第34話 焼けない代わり
ボーデは通達を否定しなかった。衣装師組合の大会議室へ私たちを通し、同じ文面の原本を机へ置いた。
長卓の一方には、祝い術式を扱う親方が八人座っていた。反対側は私、ケルナー、ミナ、そして灰色外套を着たライナルト様である。王弟が同席すると知って席を立とうとした者へ、彼は命令を避け、「今日は一工房の依頼人として聞く」と告げた。
それでも、彼が椅子へ座るまで誰も腰を下ろさなかった。王弟が命じないと言っても、身分は外套と一緒に脱げるものではない。私は議事録の冒頭へ、王族の同席を事前に知らされた者が五人、当日知った者が三人、退席を選んだ者が零と記した。零が自由な同意だったかは分からない、という注記も添えた。
匿名の通達を送った人を探さないため、原本との照合はボーデ自身にしてもらった。紙質、印、日付、文面の四点が一致し、配布先は組合加盟六十六軒。彼が認めたところで、私は写しを封へ戻し、入手経路を答えないと宣言した。八人の親方のうち二人は不満を示したが、情報を出した者を守れなければ、今日以後の帳面は一冊も開かない。
「外部へ出せば、数字だけが歩く」とボーデは言った。「試着で火傷した子供がいる。それは否定しない。だが、祝い術式が売れなくなれば、まず仕事を失うのも、同じように断れない立場の者だ」
親方の一人が、婚礼衣装一着に関わる仕事を書き出した。絹を織る者、金糸を引く者、刺繍の下絵を写す者、仮縫いを運ぶ者、洗い張り、仕上げ、箱を作る者。小さな工房でも十数人、大きければ家族を含めて五十人以上が、一着の代金から賃金を受け取る。

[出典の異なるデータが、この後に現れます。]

-- pv_equiv track=rewrite | github.com/ShriK1912/MarketAI-Pro | services/web_scraper.py | _strip_html
-- ===== SOURCE A (Python) =====
-- def _strip_html(text: str) -> str:
--     inside_tag = False
--     output: list[str] = []
--     for char in text:
--         if char == "<":
--             inside_tag = True
--         elif char == ">":
--             inside_tag = False
--             output.append(" ")
--         elif not inside_tag:
--             output.append(char)
--     collapsed = " ".join("".join(output).split())
--     return collapsed[:1500]
-- ===== SOURCE B (Python) =====
-- def _strip_html(text: str) -> str:
--     parts = text.split(">")
--     kept = [part.split("<", 1)[0] for part in parts]
--     collapsed = " ".join(" ".join(kept).split())
--     return collapsed[:1500]
-- ===== Notes on version B (the rewrite author's own statement) =====
-- stated objective: faster
-- what changed: Replaced the per-character inside_tag state machine by splitting the text on the tag-close delimiter and keeping from each part only the prefix before its first tag-open delimiter, joined with spaces before the same whitespace collapse and truncation; the per-character Python loop disappears into bulk str.split/join calls.
import Mathlib
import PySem

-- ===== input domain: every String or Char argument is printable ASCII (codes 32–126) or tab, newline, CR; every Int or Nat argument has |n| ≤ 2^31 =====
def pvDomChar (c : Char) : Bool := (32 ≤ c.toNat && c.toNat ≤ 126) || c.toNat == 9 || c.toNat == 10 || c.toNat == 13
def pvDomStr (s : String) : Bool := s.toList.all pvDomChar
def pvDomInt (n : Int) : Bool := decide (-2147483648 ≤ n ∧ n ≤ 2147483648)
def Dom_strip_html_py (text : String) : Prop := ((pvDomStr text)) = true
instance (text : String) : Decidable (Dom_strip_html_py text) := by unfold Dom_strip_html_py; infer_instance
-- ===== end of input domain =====

-- B replaces A's per-character tag state machine by split-on-'>' / take-before-'<' list processing (idiomatic; measured faster: the work moves into bulk split/join primitives instead of a Python-level per-character loop).

-- ===== PORT A =====
-- one loop step of A: state (inside_tag, output so far)
def aStep (st : Bool × List Char) (c : Char) : Bool × List Char :=
  if c = '<' then (true, st.2)
  else if c = '>' then (false, st.2 ++ [' '])
  else if st.1 = false then (st.1, st.2 ++ [c])
  else st

def strip_html_py (text : String) : String :=
  let st := text.toList.foldl aStep (false, ([] : List Char))
  let collapsed := PySem.Chars.join [' '] (PySem.Chars.split₀ st.2)
  String.ofList (PySem.List.slice collapsed none (some 1500))

-- ===== PORT B =====
def strip_html_py_alt (text : String) : String :=
  let parts := List.splitOn '>' text.toList          -- text.split(">")
  let kept := parts.map (List.takeWhile (fun c => ¬ c = '<'))  -- part.split("<",1)[0]
  let joined := PySem.Chars.join [' '] kept          -- " ".join(kept)
  let collapsed := PySem.Chars.join [' '] (PySem.Chars.split₀ joined)
  String.ofList (PySem.List.slice collapsed none (some 1500))

-- ===== PRECONDITION & SPEC =====
def Spec_strip_html_py (text : String) (out : String) : Prop := out = strip_html_py_alt text
instance (text : String) (out : String) : Decidable (Spec_strip_html_py text out) := by unfold Spec_strip_html_py; infer_instance

-- ===== CLAIM (what is proved, stated in full; the proofs are below) =====
def Claim_equal_strip_html_py : Prop := ∀ (text : String), Dom_strip_html_py text → Spec_strip_html_py text (strip_html_py text)

-- ===== LEMMAS AND PROOFS =====

lemma interc_singleton (a : List Char) : [' '].intercalate [a] = a := by
  simp [List.intercalate]

lemma interc_cons (a b : List Char) (l : List (List Char)) :
    [' '].intercalate (a :: b :: l) = a ++ ' ' :: [' '].intercalate (b :: l) := by
  simp [List.intercalate, List.intersperse]

-- A's loop, as a structural recursion producing just the emitted characters
def aLoop : Bool → List Char → List Char
  | _, [] => []
  | b, c :: cs =>
    if c = '<' then aLoop true cs
    else if c = '>' then ' ' :: aLoop false cs
    else if b = false then c :: aLoop b cs
    else aLoop b cs

lemma foldl_aStep_eq (cs : List Char) : ∀ (b : Bool) (acc : List Char),
    (List.foldl aStep (b, acc) cs).2 = acc ++ aLoop b cs := by
  induction cs with
  | nil => intro b acc; simp [aLoop]
  | cons c cs ih =>
    intro b acc
    by_cases h1 : c = '<'
    · simp [aStep, aLoop, h1, ih]
    · by_cases h2 : c = '>'
      · simp [aStep, aLoop, h2, ih]
      · cases b <;> simp [aStep, aLoop, h1, h2, ih]

lemma splitOn_char_cons (a c : Char) (cs : List Char) :
    List.splitOn a (c :: cs) =
      if c = a then [] :: List.splitOn a cs
      else (List.splitOn a cs).modifyHead (List.cons c) := by
  simp [List.splitOn, List.splitOnP_cons]

-- B's kept-and-joined text, as a function of the split parts
def bJoin (ps : List (List Char)) : List Char :=
  PySem.Chars.join [' '] (ps.map (List.takeWhile (fun c => ¬ c = '<')))

-- what A's loop computes while inside a tag, as a function of the split parts
def bSkip : List (List Char) → List Char
  | [] => []
  | [_] => []
  | _ :: ps => ' ' :: bJoin ps

lemma aLoop_eq_split (cs : List Char) :
    aLoop false cs = bJoin (List.splitOn '>' cs) ∧
    aLoop true cs = bSkip (List.splitOn '>' cs) := by
  induction cs with
  | nil => simp [aLoop, bJoin, bSkip, List.splitOn]
  | cons c cs ih =>
    obtain ⟨ih0, ih1⟩ := ih
    rcases hq : List.splitOn '>' cs with _ | ⟨q, qs⟩
    · exact absurd hq (List.splitOnP_ne_nil _ _)
    · rw [hq] at ih0 ih1
      by_cases h2 : c = '>'
      · subst h2
        constructor <;>
          simp [aLoop, splitOn_char_cons, hq, ih0, bJoin, bSkip,
                PySem.Chars.join, interc_cons]
      · by_cases h1 : c = '<'
        · subst h1
          rw [splitOn_char_cons]
          simp only [if_neg (by decide : ¬ ('<' = '>')), hq, List.modifyHead]
          constructor
          · rw [show aLoop false ('<' :: cs) = aLoop true cs by simp [aLoop], ih1]
            cases qs with
            | nil => simp [bJoin, bSkip, List.takeWhile, PySem.Chars.join, interc_singleton]
            | cons r rs =>
              simp [bJoin, bSkip, List.takeWhile, PySem.Chars.join, interc_cons]
          · rw [show aLoop true ('<' :: cs) = aLoop true cs by simp [aLoop], ih1]
            cases qs <;> simp [bSkip]
        · rw [splitOn_char_cons]
          simp only [if_neg (fun h => h2 h), hq, List.modifyHead]
          constructor
          · rw [show aLoop false (c :: cs) = c :: aLoop false cs by
                  simp [aLoop, h1, h2], ih0]
            cases qs with
            | nil => simp [bJoin, List.takeWhile, h1, PySem.Chars.join, interc_singleton]
            | cons r rs => simp [bJoin, List.takeWhile, h1, PySem.Chars.join, interc_cons]
          · rw [show aLoop true (c :: cs) = aLoop true cs by simp [aLoop, h1, h2], ih1]
            cases qs <;> simp [bSkip]

-- ===== VERDICT (by name: the statement is the Claim_ definition above) =====
theorem strip_html_py_spec : Claim_equal_strip_html_py := by
  intro text _
  unfold Spec_strip_html_py
  simp only [strip_html_py, strip_html_py_alt, foldl_aStep_eq, List.nil_append,
    (aLoop_eq_split text.toList).1, bJoin, decide_not]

「一着が売れなくなれば五十人が失職する、という計算ではありませんね」と私が確かめると、親方は顔をしかめた。「分かっている。一人は別の衣にも関わる。だが、その重なりを調べる帳面などない」
私は五十という数を消さず、延べ関係者と書いた。試着の延べ着用数と同じく、実人数と仕事の回数を混ぜれば大きく見える。相手の数字を小さくする意図はない。同じ区別をこちらの百四十一着にも当てはめなければ、公平な比較にならないからだった。親方は渋々、自工房で祝い術式が売上に占める割合と、雇っている実人数を後日出すと約束した。

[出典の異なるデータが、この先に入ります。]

-- pv_equiv track=rewrite | github.com/frankiehot-tech/openclaw | mark_pending_tasks.py | categorize_pending_tasks
-- ===== SOURCE A (Python) =====
-- def categorize_pending_tasks(pending_tasks):
--     """根据任务特征分类"""
--     categories = {
--         "critical_validation": [],  # 关键验证任务
--         "audit_closeout": [],  # 审计收口任务
--         "resource_related": [],  # 资源相关任务
--         "execution_harness": [],  # 执行框架任务
--         "auto_generation": [],  # 自动生成任务
--         "other": [],  # 其他任务
--     }
--
--     for task_id, task_details in pending_tasks:
--         title = task_details.get("title", "").lower()
--         task_details.get("summary", "").lower()
--         task_details.get("stage", "").lower()
--
--         # 分类逻辑
--         if any(
--             keyword in title
--             for keyword in [
--                 "验证",
--                 "validation",
--                 "审计",
--                 "audit",
--                 "收口",
--                 "closeout",
--                 "风险",
--                 "risk",
--             ]
--         ):
--             categories["critical_validation"].append((task_id, task_details))
--         elif any(keyword in title for keyword in ["审计", "audit", "收口", "closeout"]):
--             categories["audit_closeout"].append((task_id, task_details))
--         elif any(keyword in title for keyword in ["资源", "resource", "内存", "disk", "cpu"]):
--             categories["resource_related"].append((task_id, task_details))
--         elif any(
--             keyword in title for keyword in ["执行", "execution", "框架", "harness", "runner"]
--         ):
--             categories["execution_harness"].append((task_id, task_details))
--         elif any(keyword in title for keyword in ["自动", "auto", "生成", "generate", "proposal"]):
--             categories["auto_generation"].append((task_id, task_details))
--         else:
--             categories["other"].append((task_id, task_details))
--
--     return categories
-- ===== SOURCE B (Python) =====
-- KEYWORD_TABLE = [
--     ("critical_validation", ["验证", "validation", "审计", "audit", "收口", "closeout", "风险", "risk"]),
--     ("audit_closeout", ["审计", "audit", "收口", "closeout"]),
--     ("resource_related", ["资源", "resource", "内存", "disk", "cpu"]),
--     ("execution_harness", ["执行", "execution", "框架", "harness", "runner"]),
--     ("auto_generation", ["自动", "auto", "生成", "generate", "proposal"]),
-- ]
--
-- CATEGORY_ORDER = [name for name, _ in KEYWORD_TABLE] + ["other"]
--
--
-- def _label(task_details):
--     title = task_details.get("title", "").lower()
--     for name, keywords in KEYWORD_TABLE:
--         if any(keyword in title for keyword in keywords):
--             return name
--     return "other"
--
--
-- def categorize_pending_tasks(pending_tasks):
--     labeled = [(_label(task_details), (task_id, task_details))
--                for task_id, task_details in pending_tasks]
--     return {name: [item for lbl, item in labeled if lbl == name]
--             for name in CATEGORY_ORDER}
-- ===== Notes on version B (the rewrite author's own statement) =====
-- stated objective: idiomatic
-- what changed: Replaces the six-way if/elif chain that appends into a mutable dict with a data-driven keyword table: each task is labelled once by scanning the table for the first matching category, and the result dict is built per category by a grouping comprehension over the labelled list (the no-effect summary/stage .get calls are dropped; the always-empty audit_closeout key is kept).
import Mathlib
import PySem

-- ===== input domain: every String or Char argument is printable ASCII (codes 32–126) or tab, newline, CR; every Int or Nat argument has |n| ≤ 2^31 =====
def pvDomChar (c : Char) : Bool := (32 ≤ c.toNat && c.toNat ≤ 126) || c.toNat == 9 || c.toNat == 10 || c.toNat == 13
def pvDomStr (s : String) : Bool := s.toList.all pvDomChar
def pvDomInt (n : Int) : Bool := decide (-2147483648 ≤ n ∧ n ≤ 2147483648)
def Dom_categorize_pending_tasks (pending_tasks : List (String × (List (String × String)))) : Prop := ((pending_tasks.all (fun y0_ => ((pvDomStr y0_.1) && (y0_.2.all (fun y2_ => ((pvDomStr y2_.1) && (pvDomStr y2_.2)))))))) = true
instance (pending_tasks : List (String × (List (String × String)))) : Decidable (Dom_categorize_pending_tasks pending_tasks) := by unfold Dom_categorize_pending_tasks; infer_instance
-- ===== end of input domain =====

-- B replaces A's if/elif chain appending into a mutable dict by a data-driven keyword table:
-- label each task once, then build each category by a grouping filter (idiomatic, same cost).


-- ===== PORT A =====
def aKwCritical : List String := ["验证", "validation", "审计", "audit", "收口", "closeout", "风险", "risk"]
def aKwAudit : List String := ["审计", "audit", "收口", "closeout"]
def aKwResource : List String := ["资源", "resource", "内存", "disk", "cpu"]
def aKwExec : List String := ["执行", "execution", "框架", "harness", "runner"]
def aKwAuto : List String := ["自动", "auto", "生成", "generate", "proposal"]

def categorize_pending_tasks (pending_tasks : List (String × (List (String × String)))) : List (String × List (String × (List (String × String)))) :=
  let categories : PySem.Dict String (List (String × List (String × String))) :=
    PySem.Dict.mk [("critical_validation", []), ("audit_closeout", []), ("resource_related", []),
                   ("execution_harness", []), ("auto_generation", []), ("other", [])]
  let final := pending_tasks.foldl (fun cats p =>
    let title := PySem.Str.lower ((PySem.Dict.mk p.2).getD "title" "")
    if aKwCritical.any (fun keyword => PySem.Str.isIn keyword title) then
      cats.modify "critical_validation" [] (· ++ [p])
    else if aKwAudit.any (fun keyword => PySem.Str.isIn keyword title) then
      cats.modify "audit_closeout" [] (· ++ [p])
    else if aKwResource.any (fun keyword => PySem.Str.isIn keyword title) then
      cats.modify "resource_related" [] (· ++ [p])
    else if aKwExec.any (fun keyword => PySem.Str.isIn keyword title) then
      cats.modify "execution_harness" [] (· ++ [p])
    else if aKwAuto.any (fun keyword => PySem.Str.isIn keyword title) then
      cats.modify "auto_generation" [] (· ++ [p])
    else
      cats.modify "other" [] (· ++ [p])) categories
  final.items

-- ===== PORT B =====
def bTable : List (String × List String) :=
  [("critical_validation", ["验证", "validation", "审计", "audit", "收口", "closeout", "风险", "risk"]),
   ("audit_closeout", ["审计", "audit", "收口", "closeout"]),
   ("resource_related", ["资源", "resource", "内存", "disk", "cpu"]),
   ("execution_harness", ["执行", "execution", "框架", "harness", "runner"]),
   ("auto_generation", ["自动", "auto", "生成", "generate", "proposal"])]

def bOrder : List String := bTable.map (·.1) ++ ["other"]

def bScan (title : String) : List (String × List String) → String
  | [] => "other"
  | e :: rest => if e.2.any (fun keyword => PySem.Str.isIn keyword title) then e.1 else bScan title rest

def bLabel (task_details : List (String × String)) : String :=
  bScan (PySem.Str.lower ((PySem.Dict.mk task_details).getD "title" "")) bTable

def categorize_pending_tasks_alt (pending_tasks : List (String × (List (String × String)))) : List (String × List (String × (List (String × String)))) :=
  let labeled := pending_tasks.map (fun p => (bLabel p.2, p))
  bOrder.map (fun name => (name, (labeled.filter (fun q => q.1 == name)).map (·.2)))

-- ===== PRECONDITION & SPEC =====
def Spec_categorize_pending_tasks (pending_tasks : List (String × (List (String × String)))) (out : List (String × List (String × (List (String × String))))) : Prop := out = categorize_pending_tasks_alt pending_tasks
instance (pending_tasks : List (String × (List (String × String)))) (out : List (String × List (String × (List (String × String))))) : Decidable (Spec_categorize_pending_tasks pending_tasks out) := by unfold Spec_categorize_pending_tasks; infer_instance

-- ===== CLAIM (what is proved, stated in full; the proofs are below) =====
def Claim_equal_categorize_pending_tasks : Prop := ∀ (pending_tasks : List (String × (List (String × String)))), Dom_categorize_pending_tasks pending_tasks → Spec_categorize_pending_tasks pending_tasks (categorize_pending_tasks pending_tasks)

-- ===== LEMMAS AND PROOFS =====

-- the key A's branch chain appends at, as a function of the task details
def aKey (task_details : List (String × String)) : String :=
  let title := PySem.Str.lower ((PySem.Dict.mk task_details).getD "title" "")
  if aKwCritical.any (fun keyword => PySem.Str.isIn keyword title) then "critical_validation"
  else if aKwAudit.any (fun keyword => PySem.Str.isIn keyword title) then "audit_closeout"
  else if aKwResource.any (fun keyword => PySem.Str.isIn keyword title) then "resource_related"
  else if aKwExec.any (fun keyword => PySem.Str.isIn keyword title) then "execution_harness"
  else if aKwAuto.any (fun keyword => PySem.Str.isIn keyword title) then "auto_generation"
  else "other"

lemma aStep_eq (cats : PySem.Dict String (List (String × List (String × String))))
    (p : String × List (String × String)) :
    (let title := PySem.Str.lower ((PySem.Dict.mk p.2).getD "title" "")
     if aKwCritical.any (fun keyword => PySem.Str.isIn keyword title) then
       cats.modify "critical_validation" [] (· ++ [p])
     else if aKwAudit.any (fun keyword => PySem.Str.isIn keyword title) then
       cats.modify "audit_closeout" [] (· ++ [p])
     else if aKwResource.any (fun keyword => PySem.Str.isIn keyword title) then
       cats.modify "resource_related" [] (· ++ [p])
     else if aKwExec.any (fun keyword => PySem.Str.isIn keyword title) then
       cats.modify "execution_harness" [] (· ++ [p])
     else if aKwAuto.any (fun keyword => PySem.Str.isIn keyword title) then
       cats.modify "auto_generation" [] (· ++ [p])
     else cats.modify "other" [] (· ++ [p]))
    = cats.modify (aKey p.2) [] (· ++ [p]) := by
  unfold aKey
  dsimp only
  split_ifs <;> rfl

lemma aKey_eq_bLabel (td : List (String × String)) : aKey td = bLabel td := by
  unfold aKey bLabel
  simp only [bScan, bTable, aKwCritical, aKwAudit, aKwResource, aKwExec, aKwAuto]
  split_ifs <;> rfl

lemma aKey_mem (td : List (String × String)) :
    PySem.Set.contains ["critical_validation", "audit_closeout", "resource_related",
      "execution_harness", "auto_generation", "other"] (aKey td) := by
  unfold aKey
  dsimp only
  split_ifs <;> decide

-- value of A's category dict at a key, after the whole loop
lemma getD_foldl_aKey (l : List (String × List (String × String)))
    (d : PySem.Dict String (List (String × List (String × String)))) (c : String) :
    (l.foldl (fun cats p => cats.modify (aKey p.2) [] (· ++ [p])) d).getD c []
      = d.getD c [] ++ l.filter (fun p => aKey p.2 == c) := by
  induction l generalizing d with
  | nil => simp
  | cons p t ih =>
    simp only [List.foldl_cons, ih, List.filter_cons]
    rw [PySem.Dict.getD_modify]
    by_cases h : aKey p.2 = c
    · simp [h]
    · simp [h, beq_iff_eq, Ne.symm h]

lemma set_update_self (s : List String) (xs : List String)
    (h : ∀ x ∈ xs, PySem.Set.contains s x = true) : PySem.Set.update s xs = s := by
  rw [PySem.Set.update_eq_append_filter]
  have : (PySem.Set.ofList xs).filter (fun y => !(PySem.Set.contains s y)) = [] := by
    apply List.filter_eq_nil_iff.mpr
    intro y hy
    have hc := h y ((PySem.Set.mem_ofList _ _).mp hy)
    simp only [Bool.not_eq_true', Bool.not_eq_false]
    exact hc
  rw [this, List.append_nil]

-- ===== VERDICT (by name: the statement is the Claim_ definition above) =====
theorem categorize_pending_tasks_spec : Claim_equal_categorize_pending_tasks := by
  intro pts _
  unfold Spec_categorize_pending_tasks categorize_pending_tasks categorize_pending_tasks_alt
  dsimp only
  have hstep : (fun (cats : PySem.Dict String (List (String × List (String × String)))) p =>
      let title := PySem.Str.lower ((PySem.Dict.mk p.2).getD "title" "")
      if aKwCritical.any (fun keyword => PySem.Str.isIn keyword title) then
        cats.modify "critical_validation" [] (· ++ [p])
      else if aKwAudit.any (fun keyword => PySem.Str.isIn keyword title) then
        cats.modify "audit_closeout" [] (· ++ [p])
      else if aKwResource.any (fun keyword => PySem.Str.isIn keyword title) then
        cats.modify "resource_related" [] (· ++ [p])
      else if aKwExec.any (fun keyword => PySem.Str.isIn keyword title) then
        cats.modify "execution_harness" [] (· ++ [p])
      else if aKwAuto.any (fun keyword => PySem.Str.isIn keyword title) then
        cats.modify "auto_generation" [] (· ++ [p])
      else cats.modify "other" [] (· ++ [p]))
      = (fun cats p => cats.modify (aKey p.2) [] (· ++ [p])) := by
    funext cats p
    exact aStep_eq cats p
  rw [hstep]
  set D0 : PySem.Dict String (List (String × List (String × String))) :=
    PySem.Dict.mk [("critical_validation", []), ("audit_closeout", []), ("resource_related", []),
                   ("execution_harness", []), ("auto_generation", []), ("other", [])] with hD0
  set D := pts.foldl (fun cats p => cats.modify (aKey p.2) [] (· ++ [p])) D0 with hD
  have hkeys : D.keys = ["critical_validation", "audit_closeout", "resource_related",
      "execution_harness", "auto_generation", "other"] := by
    rw [hD, PySem.Dict.keys_foldl_modify_key]
    have h0 : D0.keys = ["critical_validation", "audit_closeout", "resource_related",
        "execution_harness", "auto_generation", "other"] := by rw [hD0]; rfl
    rw [h0, set_update_self]
    intro x hx
    obtain ⟨p, _, rfl⟩ := List.mem_map.mp hx
    exact aKey_mem p.2
  have hnd : D.keys.Nodup := by rw [hkeys]; decide
  rw [PySem.Dict.items_eq_map_keys D hnd [], hkeys]
  have hval : ∀ c, D.getD c [] = D0.getD c [] ++ pts.filter (fun p => aKey p.2 == c) := by
    intro c
    rw [hD]
    exact getD_foldl_aKey pts D0 c
  have halt : ∀ n : String,
      ((pts.map (fun p => (bLabel p.2, p))).filter (fun q => q.1 == n)).map (·.2)
        = pts.filter (fun p => aKey p.2 == n) := by
    intro n
    rw [List.filter_map, List.map_map]
    simp only [Function.comp_def, aKey_eq_bLabel]
    exact List.map_id _
  simp only [List.map_cons, List.map_nil, bOrder, bTable, hval, halt]
  rfl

別の親方は、光らない婚礼衣装の注文が冬から三割増えた一方、金糸職人への発注が半分になったと話した。布を裁つ仕事は残っても、術式だけを十年学んだ者はすぐ別の針へ移れない。制度を替えるなら、安全な技術へ移る訓練期間と、その間の賃金を用意してほしいという。初めて、危険な試着を続けるための猶予という曖昧な反対から、具体的な日数が現れた。
「光らない婚礼が広がったこの冬、弟子を一人返した工房がある」とボーデは続けた。「試着係をなくせば焼ける者は減る。代わりに薪を買えない家が増えたとき、あなたはそちらを数えるのか」
妹の白い衣装を作ったことで、注文が減った工房がある。その因果を「安全な婚礼が選ばれた」で終えれば、落ちた人は私の紙から消える。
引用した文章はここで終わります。